En deuxième lieu, aux termes de l’article L. 612-8 du code de l’entrée et du séjour des étrangers : « Lorsque l’étranger n’est pas dans une situation mentionnée aux articles L. 612-6 et L. 612-7, l’autorité administrative peut assortir la décision portant obligation de quitter le territoire français d’une interdiction de retour sur le territoire français. / Les effets de cette interdiction cessent à l’expiration d’une durée, fixée par l’autorité administrative, qui ne peut excéder cinq ans à compter de l’exécution de l’obligation de quitter le territoire français. ». Aux termes de l’article L. 612-10 du même code : « Pour fixer la durée des interdictions de retour mentionnées aux articles L. 612-6 et L. 612-7, l’autorité administrative tient compte de la durée de présence de l’étranger sur le territoire français, de la nature et de l’ancienneté de ses liens avec la France, de la circonstance qu’il a déjà fait l’objet ou non d’une mesure d’éloignement et de la menace pour l’ordre public que représente sa présence sur le territoire français. / Il en est de même pour l’édiction et la durée de l’interdiction de retour mentionnée à l’article L. 612-8 (…) ».

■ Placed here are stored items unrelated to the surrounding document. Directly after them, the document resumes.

-- pv_equiv track=rewrite | github.com/edpaget/bot-showalter | src/fantasy_baseball_manager/services/opponent_model.py | _is_clustered
-- ===== SOURCE A (Python) =====
-- def _is_clustered(pick_numbers: list[int], half_round: int) -> bool:
--     """Check if any contiguous window of size half_round contains 2+ picks."""
--     if len(pick_numbers) < 2:
--         return False
--     sorted_picks = sorted(pick_numbers)
--     for i in range(len(sorted_picks)):
--         for j in range(i + 1, len(sorted_picks)):
--             if sorted_picks[j] - sorted_picks[i] < half_round:
--                 return True
--     return False
-- ===== SOURCE B (Python) =====
-- def _is_clustered(pick_numbers: list[int], half_round: int) -> bool:
--     """Check if any two picks lie within half_round: after sorting, only adjacent gaps matter."""
--     s = sorted(pick_numbers)
--     return any(b - a < half_round for a, b in zip(s, s[1:]))
-- ===== Notes on version B (the rewrite author's own statement) =====
-- stated objective: alternative
-- what changed: Replaces the quadratic all-pairs scan after sorting with a single pass over adjacent sorted gaps (on a sorted list the minimum pairwise difference is an adjacent difference); worst-case cost drops to O(n log n) but both early-exit on clustered inputs, so no speed-up was measured.
import Mathlib
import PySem

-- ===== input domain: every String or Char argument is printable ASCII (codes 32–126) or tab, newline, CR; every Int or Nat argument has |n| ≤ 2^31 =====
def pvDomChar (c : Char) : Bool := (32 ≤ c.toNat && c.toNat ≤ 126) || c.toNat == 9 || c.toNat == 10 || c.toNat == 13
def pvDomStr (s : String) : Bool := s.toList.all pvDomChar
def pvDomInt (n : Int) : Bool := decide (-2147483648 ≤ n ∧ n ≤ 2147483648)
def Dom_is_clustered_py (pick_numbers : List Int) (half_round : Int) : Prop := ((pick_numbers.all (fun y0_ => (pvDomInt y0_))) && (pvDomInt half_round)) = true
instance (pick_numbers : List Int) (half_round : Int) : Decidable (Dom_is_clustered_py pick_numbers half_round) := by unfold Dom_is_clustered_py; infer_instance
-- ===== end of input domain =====

-- ===== PORT A =====
-- B replaces A's all-pairs scan after sorting with one pass over adjacent sorted gaps (alternative algorithm, same measured speed)
def is_clustered_py (pick_numbers : List Int) (half_round : Int) : Bool :=
  if pick_numbers.length < 2 then false
  else
    let sorted_picks := PySem.List.sorted pick_numbers (fun x => x) false
    (PySem.List.pyRange 0 (sorted_picks.length : Int) 1).any (fun i =>
      (PySem.List.pyRange (i + 1) (sorted_picks.length : Int) 1).any (fun j =>
        decide (PySem.List.pyGetD sorted_picks j 0 - PySem.List.pyGetD sorted_picks i 0 < half_round)))

-- ===== PORT B =====
def is_clustered_py_alt (pick_numbers : List Int) (half_round : Int) : Bool :=
  let s := PySem.List.sorted pick_numbers (fun x => x) false
  (s.zip s.tail).any (fun p => decide (p.2 - p.1 < half_round))

-- ===== PRECONDITION & SPEC =====
def Spec_is_clustered_py (pick_numbers : List Int) (half_round : Int) (out : Bool) : Prop := out = is_clustered_py_alt pick_numbers half_round
instance (pick_numbers : List Int) (half_round : Int) (out : Bool) : Decidable (Spec_is_clustered_py pick_numbers half_round out) := by unfold Spec_is_clustered_py; infer_instance

-- ===== CLAIM (what is proved, stated in full; the proofs are below) =====
def Claim_equal_is_clustered_py : Prop := ∀ (pick_numbers : List Int) (half_round : Int), Dom_is_clustered_py pick_numbers half_round → Spec_is_clustered_py pick_numbers half_round (is_clustered_py pick_numbers half_round)

-- ===== LEMMAS AND PROOFS =====

-- B's one-pass loop hits exactly the adjacent pairs of s
lemma alt_any_iff (s : List Int) (h : Int) :
    ((s.zip s.tail).any (fun p => decide (p.2 - p.1 < h)) = true) ↔
      ∃ k : Nat, k + 1 < s.length ∧ s.getD (k + 1) 0 - s.getD k 0 < h := by
  rw [List.any_eq_true]
  constructor
  · rintro ⟨⟨x, y⟩, hmem, hp⟩
    obtain ⟨k, hk, heq⟩ := List.mem_iff_getElem.mp hmem
    have hlen : k + 1 < s.length := by
      simp [List.length_zip, List.length_tail] at hk; omega
    refine ⟨k, hlen, ?_⟩
    have h1 : (s.zip s.tail)[k] = (s[k]'(by omega), s.tail[k]'(by simp [List.length_tail]; omega)) :=
      List.getElem_zip
    have h2 : s.tail[k]'(by simp [List.length_tail]; omega) = s[k + 1]'hlen := by
      simp [List.getElem_tail]
    rw [h1, h2] at heq
    injection heq with e1 e2
    simp only [decide_eq_true_eq] at hp
    rw [List.getD_eq_getElem s 0 hlen, List.getD_eq_getElem s 0 (by omega : k < s.length)]
    rw [e1, e2]
    exact hp
  · rintro ⟨k, hk, hlt⟩
    refine ⟨(s[k]'(by omega), s[k + 1]'hk), ?_, ?_⟩
    · refine List.mem_iff_getElem.mpr ⟨k, by simp [List.length_zip, List.length_tail]; omega, ?_⟩
      rw [List.getElem_zip]
      simp [List.getElem_tail]
    · simp only [decide_eq_true_eq]
      rw [List.getD_eq_getElem s 0 hk, List.getD_eq_getElem s 0 (by omega : k < s.length)] at hlt
      exact hlt

-- A's double loop is the all-pairs existential
lemma a_any_iff (s : List Int) (h : Int) :
    (((PySem.List.pyRange 0 (s.length : Int) 1).any (fun i =>
        (PySem.List.pyRange (i + 1) (s.length : Int) 1).any (fun j =>
          decide (PySem.List.pyGetD s j 0 - PySem.List.pyGetD s i 0 < h)))) = true) ↔
      ∃ a b : Nat, a < b ∧ b < s.length ∧ s.getD b 0 - s.getD a 0 < h := by
  simp only [List.any_eq_true, PySem.List.mem_pyRange_one, decide_eq_true_eq]
  constructor
  · rintro ⟨i, ⟨hi0, hin⟩, j, ⟨hji, hjn⟩, hlt⟩
    refine ⟨i.toNat, j.toNat, by omega, by omega, ?_⟩
    rw [PySem.List.pyGetD_of_nonneg s (i := j) 0 (by omega), PySem.List.pyGetD_of_nonneg s (i := i) 0 hi0] at hlt
    exact hlt
  · rintro ⟨a, b, hab, hbn, hlt⟩
    refine ⟨(a : Int), ⟨by omega, by omega⟩, (b : Int), ⟨by omega, by omega⟩, ?_⟩
    rw [PySem.List.pyGetD_of_nonneg s (i := (b : Int)) 0 (by omega), PySem.List.pyGetD_of_nonneg s (i := (a : Int)) 0 (by omega)]
    simpa using hlt

-- on a sorted list, some pair is close iff some ADJACENT pair is close
lemma pairs_iff_adjacent (s : List Int) (hs : s.Pairwise (· ≤ ·)) (h : Int) :
    (∃ a b : Nat, a < b ∧ b < s.length ∧ s.getD b 0 - s.getD a 0 < h) ↔
      ∃ k : Nat, k + 1 < s.length ∧ s.getD (k + 1) 0 - s.getD k 0 < h := by
  constructor
  · rintro ⟨a, b, hab, hbn, hlt⟩
    refine ⟨a, by omega, ?_⟩
    have hmono : s[a + 1]'(by omega) ≤ s[b]'hbn := by
      rcases Nat.lt_or_ge (a + 1) b with hc | hc
      · exact (List.pairwise_iff_getElem.mp hs) (a + 1) b (by omega) hbn hc
      · have : a + 1 = b := by omega
        subst this; exact le_refl _
    rw [List.getD_eq_getElem s 0 hbn, List.getD_eq_getElem s 0 (by omega : a < s.length)] at hlt
    rw [List.getD_eq_getElem s 0 (by omega : a + 1 < s.length),
        List.getD_eq_getElem s 0 (by omega : a < s.length)]
    omega
  · rintro ⟨k, hk, hlt⟩
    exact ⟨k, k + 1, by omega, hk, hlt⟩

-- ===== VERDICT (by name: the statement is the Claim_ definition above) =====
theorem is_clustered_py_spec : Claim_equal_is_clustered_py := by
  intro pick_numbers half_round _hdom
  unfold Spec_is_clustered_py is_clustered_py is_clustered_py_alt
  set s := PySem.List.sorted pick_numbers (fun x => x) false with hsdef
  have hlen : s.length = pick_numbers.length := PySem.List.length_sorted ..
  have hpw : s.Pairwise (· ≤ ·) := PySem.List.sorted_pairwise ..
  by_cases hsmall : pick_numbers.length < 2
  · simp only [if_pos hsmall]
    cases hB : (s.zip s.tail).any (fun p => decide (p.2 - p.1 < half_round)) with
    | false => rfl
    | true =>
      obtain ⟨k, hk, -⟩ := (alt_any_iff s half_round).mp hB
      omega
  · simp only [if_neg hsmall]
    rw [Bool.eq_iff_iff, a_any_iff s half_round, alt_any_iff s half_round]
    exact pairs_iff_adjacent s hpw half_round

Il ressort des pièces du dossier que Mme C… se maintient irrégulièrement en France depuis plus de neuf ans et n’établit pas y disposer de liens intenses et stables. Il est constant qu’elle a en outre déjà fait l’objet de deux précédentes mesures d’éloignement qu’elle n’a pas exécutées, tandis que la cellule familiale pourra se reconstituer en République Démocratique du Congo. Ainsi, la requérante n’est pas fondée à soutenir que la préfète du Rhône, qui a procédé à un examen particulier de la situation de l’intéressée, aurait, en prononçant à son encontre une interdiction de retour sur le territoire national de douze mois, fait une inexacte application des dispositions précitées du code de l’entrée et du séjour des étrangers et du droit d’asile, le quantum retenu ne revêtant pas un caractère disproportionné.
En troisième lieu, au vu notamment des éléments mentionnés au point précédent, il ne ressort pas des pièces du dossier qu’en prenant la mesure litigieuse, la préfète du Rhône aurait commis une erreur manifeste dans l’appréciation des conséquences de cette décision sur la situation personnelle de l’intéressée.
En dernier lieu, pour les mêmes motifs que ceux qui ont été énoncés aux points 5 et 7, la requérante n’est pas fondée à soutenir que cette décision serait contraire aux stipulations de l’article 8 de la convention européenne de sauvegarde des droits de l’homme et des libertés fondamentales et à celles du 1 de l’article 3 de la convention internationale relative aux droits de l’enfant.
Il résulte de tout ce qui précède que la requête de Mme C… doit être rejetée, y compris ses conclusions à fin d’injonction sous astreinte et celles présentées au titre des frais liés au litige.
D E C I D E :
Article 1er : La requête de Mme C… est rejetée.
Article 2 : Le présent jugement sera notifié à Mme A… C… et à la préfète du Rhône.
Délibéré après l’audience du 3 février 2026, à laquelle siégeaient :
M. Pin, président,
Mme Bardad, première conseillère,
Mme Boulay, première conseillère.
Rendu public par mise à disposition au greffe le 24 février 2026.
La rapporteure,
P. Boulay
Le président,
F.-X. Pin
La greffière,
E. Seytre
La République mande et ordonne à la préfète du Rhône, en ce qui la concerne ou à tous commissaires de justice à ce requis en ce qui concerne les voies de droit commun contre les parties privées, de pourvoir à l’exécution de la présente décision.